set_option maxHeartbeats 1000000 in
theorem bEscape_toList (s : String) : (bEscape s).toList = s.toList.flatMap cEsc := by
  unfold bEscape bEscChain
  simp only [List.foldl_cons, List.foldl_nil]
  simp only [PySem.Str.toList_replace]
  rw [show ("\\" : String).toList = ['\\'] from rfl,
    show ("\\\\" : String).toList = ['\\', '\\'] from rfl,
    show (" " : String).toList = [' '] from rfl,
    show ("\\ " : String).toList = ['\\', ' '] from rfl,
    show ("\t" : String).toList = ['\t'] from rfl,
    show ("\\t" : String).toList = ['\\', 't'] from rfl,
    show ("\n" : String).toList = ['\n'] from rfl,
    show ("\\n" : String).toList = ['\\', 'n'] from rfl,
    show ("\r" : String).toList = ['\r'] from rfl,
    show ("\\r" : String).toList = ['\\', 'r'] from rfl]
  rw [show (String.singleton '{').toList = ['{'] from rfl,
    show ("\\" ++ String.singleton '{').toList = ['\\', '{'] from rfl,
    show (String.singleton '}').toList = ['}'] from rfl,
    show ("\\" ++ String.singleton '}').toList = ['\\', '}'] from rfl,
    show (String.singleton '[').toList = ['['] from rfl,
    show ("\\" ++ String.singleton '[').toList = ['\\', '['] from rfl,
    show (String.singleton ']').toList = [']'] from rfl,
    show ("\\" ++ String.singleton ']').toList = ['\\', ']'] from rfl,
    show (String.singleton '$').toList = ['$'] from rfl,
    show ("\\" ++ String.singleton '$').toList = ['\\', '$'] from rfl,
    show (String.singleton '"').toList = ['"'] from rfl,
    show ("\\" ++ String.singleton '"').toList = ['\\', '"'] from rfl,
    show (String.singleton ';').toList = [';'] from rfl,
    show ("\\" ++ String.singleton ';').toList = ['\\', ';'] from rfl]
  simp only [replace_one, List.flatMap_assoc]
  apply List.flatMap_congr
  intro x _
  by_cases h0 : x = '\\'
  · subst h0; decide
  by_cases h1 : x = '{'
  · subst h1; decide
  by_cases h2 : x = '}'
  · subst h2; decide
  by_cases h3 : x = '['
  · subst h3; decide
  by_cases h4 : x = ']'
  · subst h4; decide
  by_cases h5 : x = '$'
  · subst h5; decide
  by_cases h6 : x = '"'
  · subst h6; decide
  by_cases h7 : x = ';'
  · subst h7; decide
  by_cases h8 : x = ' '
  · subst h8; decide
  by_cases h9 : x = '\t'
  · subst h9; decide
  by_cases h10 : x = '\n'
  · subst h10; decide
  by_cases h11 : x = '\r'
  · subst h11; decide
  · simp [cEsc, h0, h1, h2, h3, h4, h5, h6, h7, h8, h9, h10, h11]

theorem pieceToList (ch : Char) : (aEscPiece ch false).toList = cEsc ch := by
  by_cases h0 : ch = '{'
  · subst h0; decide
  by_cases h1 : ch = '}'
  · subst h1; decide
  by_cases h2 : ch = '['
  · subst h2; decide
  by_cases h3 : ch = ']'
  · subst h3; decide
  by_cases h4 : ch = '$'
  · subst h4; decide
  by_cases h5 : ch = '"'
  · subst h5; decide
  by_cases h6 : ch = ';'
  · subst h6; decide
  by_cases h7 : ch = '\\'
  · subst h7; decide
  by_cases h8 : ch = ' '
  · subst h8; decide
  by_cases h9 : ch = '\t'
  · subst h9; decide
  by_cases h10 : ch = '\n'
  · subst h10; decide
  by_cases h11 : ch = '\r'
  · subst h11; decide
  · rw [show aEscPiece ch false = String.singleton ch by
      simp [aEscPiece, aSpecials, h0, h1, h2, h3, h4, h5, h6, h7, h8, h9, h10, h11]]
    simp [cEsc, h0, h1, h2, h3, h4, h5, h6, h7, h8, h9, h10, h11]

theorem pieceTrue (ch : Char) :
    (aEscPiece ch true).toList = if ch = '#' then ['\\', '#'] else cEsc ch := by
  by_cases h : ch = '#'
  · subst h; decide
  · rw [if_neg h]
    rw [show aEscPiece ch true = aEscPiece ch false by simp [aEscPiece, h]]
    exact pieceToList ch

theorem aEscLoop_nonempty (l : List Char) (out : List String) (h : out ≠ []) :
    aEscLoop l out = out ++ l.map (fun ch => aEscPiece ch false) := by
  induction l generalizing out with
  | nil => simp [aEscLoop]
  | cons c rest ih =>
    have he : out.isEmpty = false := by simpa using h
    rw [aEscLoop, he, ih _ (by simp)]
    simp

theorem join_empty_toList (L : List String) :
    (PySem.Str.join "" L).toList = (L.map String.toList).flatten := by
  induction L with
  | nil => rfl
  | cons x xs ih =>
    cases xs with
    | nil => simp [PySem.Str.toList_join, PySem.Chars.join_singleton]
    | cons y ys =>
      rw [PySem.Str.toList_join, show ("" : String).toList = ([] : List Char) from rfl] at ih
      rw [PySem.Str.toList_join, show ("" : String).toList = ([] : List Char) from rfl]
      simp only [List.map_cons] at ih ⊢
      rw [PySem.Chars.join_cons_cons, List.append_nil, ih, List.flatten_cons]
      simp

-- ===== VERDICT (by name: the statement is the Claim_ definition above) =====
theorem list_escape_py_spec : Claim_equal_list_escape_py := by
  unfold Claim_equal_list_escape_py Spec_list_escape_py
  intro s _
  unfold list_escape_py list_escape_py_alt
  cases h : s.toList with
  | nil => rfl
  | cons c rest =>
    have hcond : (!(aNeedsQuote (c :: rest) || (c == '#')))
        = ((c != '#') && (c :: rest).all fun ch => !bNeeds.contains ch) := by
      rw [needsEq]
      cases hall : (c :: rest).all fun ch => !bNeeds.contains ch <;>
        cases hh : (c == '#') <;> simp [hh, bne]
    simp only [hcond]
    rw [canBrace_eq (c :: rest)]
    cases hq : (c != '#') && (c :: rest).all fun ch => !bNeeds.contains ch with
    | true => simp
    | false =>
      simp only [Bool.false_eq_true, if_false]
      cases hbr : (match bStrip (c :: rest) with
         | some cleaned => bReduce (cleaned.filter (fun ch => ch == '{' || ch == '}')) == ([] : List Char)
         | none => false) with
      | true => simp
      | false =>
        simp only [Bool.false_eq_true, if_false]
        rw [← String.toList_inj]
        rw [aEscLoop, show (([] : List String).isEmpty) = true from rfl,
          aEscLoop_nonempty rest _ (by simp), List.nil_append]
        rw [join_empty_toList, List.singleton_append]
        simp only [List.map_cons, List.map_map, List.flatten_cons]
        rw [show (String.toList ∘ fun ch => aEscPiece ch false)
              = cEsc from funext fun ch => pieceToList ch]
        rw [pieceTrue c]
        rw [String.toList_append, bEscape_toList, h]
        rw [List.flatMap_cons]
        rw [← List.flatMap_def]
        by_cases hc : c = '#'
        · subst hc
          rw [if_pos rfl, if_pos (show ('#' == '#') = true from rfl)]
          simp [cEsc]
        · rw [if_neg hc, if_neg (show ¬((c == '#') = true) by simpa using hc)]
          simp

______

__WORK TASK__:
After the last line, print all the entries once again, unchanged.

__ANSWER__:
set_option maxHeartbeats 1000000 in
theorem bEscape_toList (s : String) : (bEscape s).toList = s.toList.flatMap cEsc := by
  unfold bEscape bEscChain
  simp only [List.foldl_cons, List.foldl_nil]
  simp only [PySem.Str.toList_replace]
  rw [show ("\\" : String).toList = ['\\'] from rfl,
    show ("\\\\" : String).toList = ['\\', '\\'] from rfl,
    show (" " : String).toList = [' '] from rfl,
    show ("\\ " : String).toList = ['\\', ' '] from rfl,
    show ("\t" : String).toList = ['\t'] from rfl,
    show ("\\t" : String).toList = ['\\', 't'] from rfl,
    show ("\n" : String).toList = ['\n'] from rfl,
    show ("\\n" : String).toList = ['\\', 'n'] from rfl,
    show ("\r" : String).toList = ['\r'] from rfl,
    show ("\\r" : String).toList = ['\\', 'r'] from rfl]
  rw [show (String.singleton '{').toList = ['{'] from rfl,
    show ("\\" ++ String.singleton '{').toList = ['\\', '{'] from rfl,
    show (String.singleton '}').toList = ['}'] from rfl,
    show ("\\" ++ String.singleton '}').toList = ['\\', '}'] from rfl,
    show (String.singleton '[').toList = ['['] from rfl,
    show ("\\" ++ String.singleton '[').toList = ['\\', '['] from rfl,
    show (String.singleton ']').toList = [']'] from rfl,
    show ("\\" ++ String.singleton ']').toList = ['\\', ']'] from rfl,
    show (String.singleton '$').toList = ['$'] from rfl,
    show ("\\" ++ String.singleton '$').toList = ['\\', '$'] from rfl,
    show (String.singleton '"').toList = ['"'] from rfl,
    show ("\\" ++ String.singleton '"').toList = ['\\', '"'] from rfl,
    show (String.singleton ';').toList = [';'] from rfl,
    show ("\\" ++ String.singleton ';').toList = ['\\', ';'] from rfl]
  simp only [replace_one, List.flatMap_assoc]
  apply List.flatMap_congr
  intro x _
  by_cases h0 : x = '\\'
  · subst h0; decide
  by_cases h1 : x = '{'
  · subst h1; decide
  by_cases h2 : x = '}'
  · subst h2; decide
  by_cases h3 : x = '['
  · subst h3; decide
  by_cases h4 : x = ']'
  · subst h4; decide
  by_cases h5 : x = '$'
  · subst h5; decide
  by_cases h6 : x = '"'
  · subst h6; decide
  by_cases h7 : x = ';'
  · subst h7; decide
  by_cases h8 : x = ' '
  · subst h8; decide
  by_cases h9 : x = '\t'
  · subst h9; decide
  by_cases h10 : x = '\n'
  · subst h10; decide
  by_cases h11 : x = '\r'
  · subst h11; decide
  · simp [cEsc, h0, h1, h2, h3, h4, h5, h6, h7, h8, h9, h10, h11]

theorem pieceToList (ch : Char) : (aEscPiece ch false).toList = cEsc ch := by
  by_cases h0 : ch = '{'
  · subst h0; decide
  by_cases h1 : ch = '}'
  · subst h1; decide
  by_cases h2 : ch = '['
  · subst h2; decide
  by_cases h3 : ch = ']'
  · subst h3; decide
  by_cases h4 : ch = '$'
  · subst h4; decide
  by_cases h5 : ch = '"'
  · subst h5; decide
  by_cases h6 : ch = ';'
  · subst h6; decide
  by_cases h7 : ch = '\\'
  · subst h7; decide
  by_cases h8 : ch = ' '
  · subst h8; decide
  by_cases h9 : ch = '\t'
  · subst h9; decide
  by_cases h10 : ch = '\n'
  · subst h10; decide
  by_cases h11 : ch = '\r'
  · subst h11; decide
  · rw [show aEscPiece ch false = String.singleton ch by
      simp [aEscPiece, aSpecials, h0, h1, h2, h3, h4, h5, h6, h7, h8, h9, h10, h11]]
    simp [cEsc, h0, h1, h2, h3, h4, h5, h6, h7, h8, h9, h10, h11]

theorem pieceTrue (ch : Char) :
    (aEscPiece ch true).toList = if ch = '#' then ['\\', '#'] else cEsc ch := by
  by_cases h : ch = '#'
  · subst h; decide
  · rw [if_neg h]
    rw [show aEscPiece ch true = aEscPiece ch false by simp [aEscPiece, h]]
    exact pieceToList ch

theorem aEscLoop_nonempty (l : List Char) (out : List String) (h : out ≠ []) :
    aEscLoop l out = out ++ l.map (fun ch => aEscPiece ch false) := by
  induction l generalizing out with
  | nil => simp [aEscLoop]
  | cons c rest ih =>
    have he : out.isEmpty = false := by simpa using h
    rw [aEscLoop, he, ih _ (by simp)]
    simp

theorem join_empty_toList (L : List String) :
    (PySem.Str.join "" L).toList = (L.map String.toList).flatten := by
  induction L with
  | nil => rfl
  | cons x xs ih =>
    cases xs with
    | nil => simp [PySem.Str.toList_join, PySem.Chars.join_singleton]
    | cons y ys =>
      rw [PySem.Str.toList_join, show ("" : String).toList = ([] : List Char) from rfl] at ih
      rw [PySem.Str.toList_join, show ("" : String).toList = ([] : List Char) from rfl]
      simp only [List.map_cons] at ih ⊢
      rw [PySem.Chars.join_cons_cons, List.append_nil, ih, List.flatten_cons]
      simp

-- ===== VERDICT (by name: the statement is the Claim_ definition above) =====
theorem list_escape_py_spec : Claim_equal_list_escape_py := by
  unfold Claim_equal_list_escape_py Spec_list_escape_py
  intro s _
  unfold list_escape_py list_escape_py_alt
  cases h : s.toList with
  | nil => rfl
  | cons c rest =>
    have hcond : (!(aNeedsQuote (c :: rest) || (c == '#')))
        = ((c != '#') && (c :: rest).all fun ch => !bNeeds.contains ch) := by
      rw [needsEq]
      cases hall : (c :: rest).all fun ch => !bNeeds.contains ch <;>
        cases hh : (c == '#') <;> simp [hh, bne]
    simp only [hcond]
    rw [canBrace_eq (c :: rest)]
    cases hq : (c != '#') && (c :: rest).all fun ch => !bNeeds.contains ch with
    | true => simp
    | false =>
      simp only [Bool.false_eq_true, if_false]
      cases hbr : (match bStrip (c :: rest) with
         | some cleaned => bReduce (cleaned.filter (fun ch => ch == '{' || ch == '}')) == ([] : List Char)
         | none => false) with
      | true => simp
      | false =>
        simp only [Bool.false_eq_true, if_false]
        rw [← String.toList_inj]
        rw [aEscLoop, show (([] : List String).isEmpty) = true from rfl,
          aEscLoop_nonempty rest _ (by simp), List.nil_append]
        rw [join_empty_toList, List.singleton_append]
        simp only [List.map_cons, List.map_map, List.flatten_cons]
        rw [show (String.toList ∘ fun ch => aEscPiece ch false)
              = cEsc from funext fun ch => pieceToList ch]
        rw [pieceTrue c]
        rw [String.toList_append, bEscape_toList, h]
        rw [List.flatMap_cons]
        rw [← List.flatMap_def]
        by_cases hc : c = '#'
        · subst hc
          rw [if_pos rfl, if_pos (show ('#' == '#') = true from rfl)]
          simp [cEsc]
        · rw [if_neg hc, if_neg (show ¬((c == '#') = true) by simpa using hc)]
          simp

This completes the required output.